Data listing START

-- pv_equiv track=rewrite | github.com/purrranium/KeyWordFinder | main.py | GetRequiredKeywordsMatch
-- ===== SOURCE A (Python) =====
-- def GetRequiredKeywordsMatch(splitedJs, keywords):
--     m = {}
--
--     for word in splitedJs:
--         if word in keywords:
--             if word in m:
--                 m[word] = m[word] + 1
--             else:
--                 m[word] = 1
--     return dict(sorted(m.items(), key=lambda x: x[1], reverse=True))
-- ===== SOURCE B (Python) =====
-- def GetRequiredKeywordsMatch(splitedJs, keywords):
--     entries = []
--     for w in dict.fromkeys(splitedJs):
--         if w in keywords:
--             entries.append((w, splitedJs.count(w)))
--     result = {}
--     for c in range(len(splitedJs), 0, -1):
--         for w, k in entries:
--             if k == c:
--                 result[w] = k
--     return result
-- ===== Notes on version B (the rewrite author's own statement) =====
-- stated objective: alternative
-- what changed: A makes one incremental pass building a counter dict and then calls the library sort; B stages the work differently: it deduplicates splitedJs first, computes each distinct keyword's frequency directly with splitedJs.count, and replaces the sort by a descending bucket sweep (a counting-sort pass over counts len(splitedJs)..1) that emits entries bucket by bucket, reproducing the stable count-descending order.
import Mathlib
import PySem

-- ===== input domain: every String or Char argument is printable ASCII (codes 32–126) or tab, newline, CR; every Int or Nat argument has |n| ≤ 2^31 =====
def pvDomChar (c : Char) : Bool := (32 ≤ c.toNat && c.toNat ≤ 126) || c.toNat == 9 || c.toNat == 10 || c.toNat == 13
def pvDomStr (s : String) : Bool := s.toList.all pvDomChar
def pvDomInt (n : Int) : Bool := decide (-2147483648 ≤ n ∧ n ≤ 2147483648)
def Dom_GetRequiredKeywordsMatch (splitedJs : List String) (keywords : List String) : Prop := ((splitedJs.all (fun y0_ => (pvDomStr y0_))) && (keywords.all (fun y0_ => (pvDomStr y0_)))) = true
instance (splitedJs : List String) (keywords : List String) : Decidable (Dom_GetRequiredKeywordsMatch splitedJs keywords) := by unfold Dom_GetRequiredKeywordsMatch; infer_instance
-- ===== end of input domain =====

-- B replaces A's incremental counter dict + library sort by a staged computation: dedup,
-- direct counting, and a descending bucket sweep (counting sort) instead of sorted();
-- objective: alternative decomposition, same result.

-- ===== PORT A =====
-- m = {}; for word in splitedJs: if word in keywords: m[word] = m[word]+1 / m[word] = 1;
-- return dict(sorted(m.items(), key=lambda x: x[1], reverse=True))
def GetRequiredKeywordsMatch (splitedJs : List String) (keywords : List String) : List (String × Int) :=
  (PySem.Dict.ofList (PySem.List.sorted
    (splitedJs.foldl (fun m word =>
      if word ∈ keywords then
        (if m.contains word then m.insert word (m.getD word 0 + 1) else m.insert word 1)
      else m) PySem.Dict.empty).items
    (fun x => x.2) true)).items

-- ===== PORT B =====
-- entries = []; for w in dict.fromkeys(splitedJs): if w in keywords: entries.append((w, splitedJs.count(w)))
-- result = {}; for c in range(len(splitedJs), 0, -1): for (w, k) in entries: if k == c: result[w] = k
-- return result
def GetRequiredKeywordsMatch_alt (splitedJs : List String) (keywords : List String) : List (String × Int) :=
  let entries : List (String × Int) := (PySem.List.dedup splitedJs).foldl
    (fun acc w => if w ∈ keywords then acc ++ [(w, ((PySem.List.count splitedJs w : Nat) : Int))] else acc) []
  ((PySem.List.pyRange (splitedJs.length : Int) 0 (-1)).foldl
    (fun r c => entries.foldl (fun r p => if p.2 = c then r.insert p.1 p.2 else r) r)
    PySem.Dict.empty).items

-- ===== PRECONDITION & SPEC =====
def Spec_GetRequiredKeywordsMatch (splitedJs : List String) (keywords : List String) (out : List (String × Int)) : Prop := out = GetRequiredKeywordsMatch_alt splitedJs keywords
instance (splitedJs : List String) (keywords : List String) (out : List (String × Int)) : Decidable (Spec_GetRequiredKeywordsMatch splitedJs keywords out) := by unfold Spec_GetRequiredKeywordsMatch; infer_instance

-- ===== CLAIM (what is proved, stated in full; the proofs are below) =====
def Claim_equal_GetRequiredKeywordsMatch : Prop := ∀ (splitedJs : List String) (keywords : List String), Dom_GetRequiredKeywordsMatch splitedJs keywords → Spec_GetRequiredKeywordsMatch splitedJs keywords (GetRequiredKeywordsMatch splitedJs keywords)

-- ===== LEMMAS AND PROOFS =====

-- Set.add commutes with filter (element kept by the filter)
theorem pv_add_filter {α : Type} [BEq α] [LawfulBEq α] (q : α → Bool) (s : List α) (x : α)
    (hq : q x = true) :
    (PySem.Set.add s x).filter q = PySem.Set.add (s.filter q) x := by
  rw [PySem.Set.add_eq_ite, PySem.Set.add_eq_ite]
  by_cases hx : x ∈ s
  · rw [if_pos hx, if_pos (List.mem_filter.mpr ⟨hx, hq⟩)]
  · rw [if_neg hx, if_neg (fun hc => hx (List.mem_filter.mp hc).1)]
    simp [List.filter_append, hq]

-- Set.add leaves the filter unchanged (element dropped by the filter)
theorem pv_add_filter_neg {α : Type} [BEq α] [LawfulBEq α] (q : α → Bool) (s : List α) (x : α)
    (hq : q x = false) :
    (PySem.Set.add s x).filter q = s.filter q := by
  rw [PySem.Set.add_eq_ite]
  by_cases hx : x ∈ s
  · rw [if_pos hx]
  · rw [if_neg hx]
    simp [List.filter_append, hq]

-- folding Set.add over a filtered list computes the filter of the fold
theorem pv_foldl_add_filter {α : Type} [BEq α] [LawfulBEq α] (q : α → Bool) (l : List α) :
    ∀ s : List α, (l.filter q).foldl PySem.Set.add (s.filter q)
      = (l.foldl PySem.Set.add s).filter q := by
  induction l with
  | nil => intro s; rfl
  | cons x l ih =>
    intro s
    cases hq : q x with
    | true =>
      have := ih (PySem.Set.add s x)
      rw [pv_add_filter q s x hq] at this
      simpa [List.filter_cons, hq] using this
    | false =>
      have := ih (PySem.Set.add s x)
      rw [pv_add_filter_neg q s x hq] at this
      simpa [List.filter_cons, hq] using this

theorem pv_ofList_filter {α : Type} [BEq α] [LawfulBEq α] (q : α → Bool) (l : List α) :
    PySem.Set.ofList (l.filter q) = (PySem.Set.ofList l).filter q := by
  have := pv_foldl_add_filter q l []
  simpa [PySem.Set.ofList, PySem.Set.empty] using this

-- A's loop body is the counter step, guarded
theorem pv_stepA_eq (keywords : List String) :
    (fun (m : PySem.Dict String Int) (word : String) =>
      if word ∈ keywords then
        (if m.contains word then m.insert word (m.getD word 0 + 1) else m.insert word 1)
      else m)
    = (fun (m : PySem.Dict String Int) (word : String) =>
      if word ∈ keywords then m.insert word (m.getD word 0 + 1) else m) := by
  funext m word
  by_cases hk : word ∈ keywords
  · simp only [hk, if_true]
    cases hc : m.contains word with
    | true => simp
    | false => rw [PySem.Dict.getD_of_not_contains m 0 hc]; norm_num
  · simp [hk]

-- the filtered-keyword entry list, shared intermediate of both reductions
def pvEntries (splitedJs keywords : List String) : List (String × Int) :=
  ((PySem.List.dedup splitedJs).filter (fun w => decide (w ∈ keywords))).map
    (fun w => (w, ((PySem.List.count splitedJs w : Nat) : Int)))

-- A's dict m has exactly pvEntries as its items
theorem pv_itemsA (splitedJs keywords : List String) :
    (splitedJs.foldl (fun m word =>
      if word ∈ keywords then
        (if m.contains word then m.insert word (m.getD word 0 + 1) else m.insert word 1)
      else m) PySem.Dict.empty).items = pvEntries splitedJs keywords := by
  rw [pv_stepA_eq keywords]
  rw [PySem.List.foldl_ite_eq_foldl_filter (fun w => w ∈ keywords)
        (fun (m : PySem.Dict String Int) word => m.insert word (m.getD word 0 + 1))]
  rw [PySem.Dict.foldl_insert_getD_add_one_eq_counter, PySem.Dict.items_counter]
  unfold pvEntries
  have hset : PySem.Set.ofList (splitedJs.filter (fun w => decide (w ∈ keywords)))
      = (PySem.List.dedup splitedJs).filter (fun w => decide (w ∈ keywords)) := by
    rw [pv_ofList_filter]
    simp [PySem.List.dedup_eq_ofList]
  rw [hset]
  apply List.map_congr_left
  intro w hw
  rw [List.mem_filter] at hw
  have hcnt : List.count w (List.filter (fun x => decide (x ∈ keywords)) splitedJs)
      = List.count w splitedJs := List.count_filter hw.2
  rw [hcnt, PySem.List.count_eq]

-- B's entry loop builds pvEntries
theorem pv_entriesB (splitedJs keywords : List String) :
    (PySem.List.dedup splitedJs).foldl
      (fun acc w => if w ∈ keywords then acc ++ [(w, ((PySem.List.count splitedJs w : Nat) : Int))] else acc) []
    = pvEntries splitedJs keywords := by
  have := PySem.List.foldl_append_if (fun w => decide (w ∈ keywords))
    (fun w => (w, ((PySem.List.count splitedJs w : Nat) : Int))) (PySem.List.dedup splitedJs) []
  simpa [pvEntries] using this

-- the bucket list: for each count c from n down to 1, the entries with that count
def pvBuckets (n : Int) (es : List (String × Int)) : List (String × Int) :=
  ((PySem.List.pyRange n 0 (-1)).map (fun c => es.filter (fun p => decide (p.2 = c)))).flatten

-- insertBy skips a prefix it does not go before
theorem pv_insertBy_append {α : Type} (bef : α → α → Bool) (x : α) (ys zs : List α)
    (h : ∀ y ∈ ys, bef x y = false) :
    PySem.List.insertBy bef x (ys ++ zs) = ys ++ PySem.List.insertBy bef x zs := by
  induction ys with
  | nil => rfl
  | cons y ys ih =>
    have hy : bef x y = false := h y (List.mem_cons_self)
    simp only [List.cons_append, PySem.List.insertBy, hy]
    simp [ih (fun y hy => h y (List.mem_cons_of_mem _ hy))]

-- insertBy goes in front of a list it goes before everywhere
theorem pv_insertBy_front {α : Type} (bef : α → α → Bool) (x : α) (zs : List α)
    (h : ∀ z ∈ zs, bef x z = true) :
    PySem.List.insertBy bef x zs = x :: zs := by
  cases zs with
  | nil => rfl
  | cons z zs => simp [PySem.List.insertBy, h z List.mem_cons_self]

-- a descending range splits at any interior point
theorem pv_pyRange_neg_append (a m b : Int) (h1 : b ≤ m) (h2 : m ≤ a) :
    PySem.List.pyRange a b (-1) = PySem.List.pyRange a m (-1) ++ PySem.List.pyRange m b (-1) := by
  rw [PySem.List.pyRange_neg_one_eq_reverse, PySem.List.pyRange_neg_one_eq_reverse,
      PySem.List.pyRange_neg_one_eq_reverse,
      PySem.List.pyRange_one_append (b + 1) (m + 1) (a + 1) (by omega) (by omega)]
  simp

-- inserting one element into the bucket flattening appends it to its own bucket
theorem pv_insertBy_buckets (n : Int) (es : List (String × Int)) (x : String × Int)
    (hx1 : 1 ≤ x.2) (hx2 : x.2 ≤ n) :
    PySem.List.insertBy (fun a b => decide (b.2 < a.2)) x (pvBuckets n es)
      = pvBuckets n (es ++ [x]) := by
  unfold pvBuckets
  rw [pv_pyRange_neg_append n x.2 0 (by omega) hx2,
      PySem.List.pyRange_neg_one_cons (show (0:Int) < x.2 by omega)]
  simp only [List.map_append, List.map_cons, List.flatten_append, List.flatten_cons]
  rw [← List.append_assoc]
  rw [pv_insertBy_append _ x _ _ (by
    intro y hy
    rcases List.mem_append.mp hy with hy | hy
    · rcases List.mem_flatten.mp hy with ⟨l, hl, hyl⟩
      rcases List.mem_map.mp hl with ⟨c, hc, rfl⟩
      have hcgt : x.2 < c := (PySem.List.mem_pyRange_neg_one.mp hc).1
      have : y.2 = c := by simpa using (List.mem_filter.mp hyl).2
      simp [this]; omega
    · have : y.2 = x.2 := by simpa using (List.mem_filter.mp hy).2
      simp [this])]
  rw [pv_insertBy_front _ x _ (by
    intro z hz
    rcases List.mem_flatten.mp hz with ⟨l, hl, hzl⟩
    rcases List.mem_map.mp hl with ⟨c, hc, rfl⟩
    have hclt : c ≤ x.2 - 1 := (PySem.List.mem_pyRange_neg_one.mp hc).2
    have : z.2 = c := by simpa using (List.mem_filter.mp hzl).2
    simp [this]; omega)]
  -- rewrite the right-hand side bucket by bucket
  have hHi : (PySem.List.pyRange n x.2 (-1)).map (fun c => (es ++ [x]).filter (fun p => decide (p.2 = c)))
      = (PySem.List.pyRange n x.2 (-1)).map (fun c => es.filter (fun p => decide (p.2 = c))) := by
    apply List.map_congr_left
    intro c hc
    have hcgt : x.2 < c := (PySem.List.mem_pyRange_neg_one.mp hc).1
    simp [List.filter_append]
    omega
  have hLo : (PySem.List.pyRange (x.2 - 1) 0 (-1)).map (fun c => (es ++ [x]).filter (fun p => decide (p.2 = c)))
      = (PySem.List.pyRange (x.2 - 1) 0 (-1)).map (fun c => es.filter (fun p => decide (p.2 = c))) := by
    apply List.map_congr_left
    intro c hc
    have hclt : c ≤ x.2 - 1 := (PySem.List.mem_pyRange_neg_one.mp hc).2
    simp [List.filter_append]
    omega
  have hMid : (es ++ [x]).filter (fun p => decide (p.2 = x.2))
      = es.filter (fun p => decide (p.2 = x.2)) ++ [x] := by
    simp [List.filter_append]
  rw [hHi, hLo, hMid]
  simp

-- stable descending sort by count is the bucket flattening, for counts in [1, n]
theorem pv_sorted_eq_buckets (n : Int) (es : List (String × Int))
    (hes : ∀ p ∈ es, 1 ≤ p.2 ∧ p.2 ≤ n) :
    PySem.List.sorted es (fun p => p.2) true = pvBuckets n es := by
  rw [PySem.List.sorted_rev_eq_foldl_insertBy]
  induction es using List.reverseRecOn with
  | nil => simp [pvBuckets]
  | append_singleton es x ih =>
    rw [List.foldl_append]
    rw [ih (fun p hp => hes p (List.mem_append.mpr (Or.inl hp)))]
    simp only [List.foldl_cons, List.foldl_nil]
    exact pv_insertBy_buckets n es x (hes x (by simp)).1 (hes x (by simp)).2

-- every entry's count lies in [1, len splitedJs]
theorem pv_entries_bounds (splitedJs keywords : List String) :
    ∀ p ∈ pvEntries splitedJs keywords, 1 ≤ p.2 ∧ p.2 ≤ (splitedJs.length : Int) := by
  intro p hp
  rcases List.mem_map.mp hp with ⟨w, hw, rfl⟩
  have hmem : w ∈ splitedJs := by
    have := (List.mem_filter.mp hw).1
    rwa [PySem.List.mem_dedup] at this
  have h1 : 1 ≤ List.count w splitedJs := List.one_le_count_iff.mpr hmem
  have h2 : List.count w splitedJs ≤ splitedJs.length := List.count_le_length
  constructor
  · simp only [PySem.List.count_eq]; exact_mod_cast h1
  · simp only [PySem.List.count_eq]; exact_mod_cast h2

-- ===== VERDICT (by name: the statement is the Claim_ definition above) =====
theorem GetRequiredKeywordsMatch_spec : Claim_equal_GetRequiredKeywordsMatch := by
  intro splitedJs keywords _
  show GetRequiredKeywordsMatch splitedJs keywords = GetRequiredKeywordsMatch_alt splitedJs keywords
  unfold GetRequiredKeywordsMatch GetRequiredKeywordsMatch_alt
  rw [pv_itemsA splitedJs keywords, pv_entriesB splitedJs keywords]
  dsimp only
  set E := pvEntries splitedJs keywords with hE
  have hsort : PySem.List.sorted E (fun p => p.2) true = pvBuckets (splitedJs.length : Int) E :=
    pv_sorted_eq_buckets _ E (pv_entries_bounds splitedJs keywords)
  -- B's nested loop is a fold of inserts over the flattened buckets
  have hinner : ∀ (c : Int) (r : PySem.Dict String Int),
      E.foldl (fun r p => if p.2 = c then r.insert p.1 p.2 else r) r
      = (E.filter (fun p => decide (p.2 = c))).foldl (fun r p => r.insert p.1 p.2) r := by
    intro c r
    exact PySem.List.foldl_ite_eq_foldl_filter (fun p => p.2 = c)
      (fun (r : PySem.Dict String Int) p => r.insert p.1 p.2) E r
  have hB : ((PySem.List.pyRange (splitedJs.length : Int) 0 (-1)).foldl
      (fun r c => E.foldl (fun r p => if p.2 = c then r.insert p.1 p.2 else r) r)
      PySem.Dict.empty)
      = PySem.Dict.ofList (pvBuckets (splitedJs.length : Int) E) := by
    have h1 : ((PySem.List.pyRange (splitedJs.length : Int) 0 (-1)).foldl
        (fun r c => E.foldl (fun r p => if p.2 = c then r.insert p.1 p.2 else r) r)
        PySem.Dict.empty)
        = ((PySem.List.pyRange (splitedJs.length : Int) 0 (-1)).map
            (fun c => E.filter (fun p => decide (p.2 = c)))).foldl
          (fun r l => l.foldl (fun r p => r.insert p.1 p.2) r) PySem.Dict.empty := by
      rw [List.foldl_map]
      simp only [hinner]
    rw [h1, ← List.foldl_flatten]
    rfl
  rw [hB, hsort]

Data listing END

**Work request:** Each line from the start of the records through the line holding "-- ===== SOURCE B" must be returned exactly; nothing else belongs in the answer.

**Completed exercise:**
-- pv_equiv track=rewrite | github.com/purrranium/KeyWordFinder | main.py | GetRequiredKeywordsMatch
-- ===== SOURCE A (Python) =====
-- def GetRequiredKeywordsMatch(splitedJs, keywords):
--     m = {}
--
--     for word in splitedJs:
--         if word in keywords:
--             if word in m:
--                 m[word] = m[word] + 1
--             else:
--                 m[word] = 1
--     return dict(sorted(m.items(), key=lambda x: x[1], reverse=True))
-- ===== SOURCE B (Python) =====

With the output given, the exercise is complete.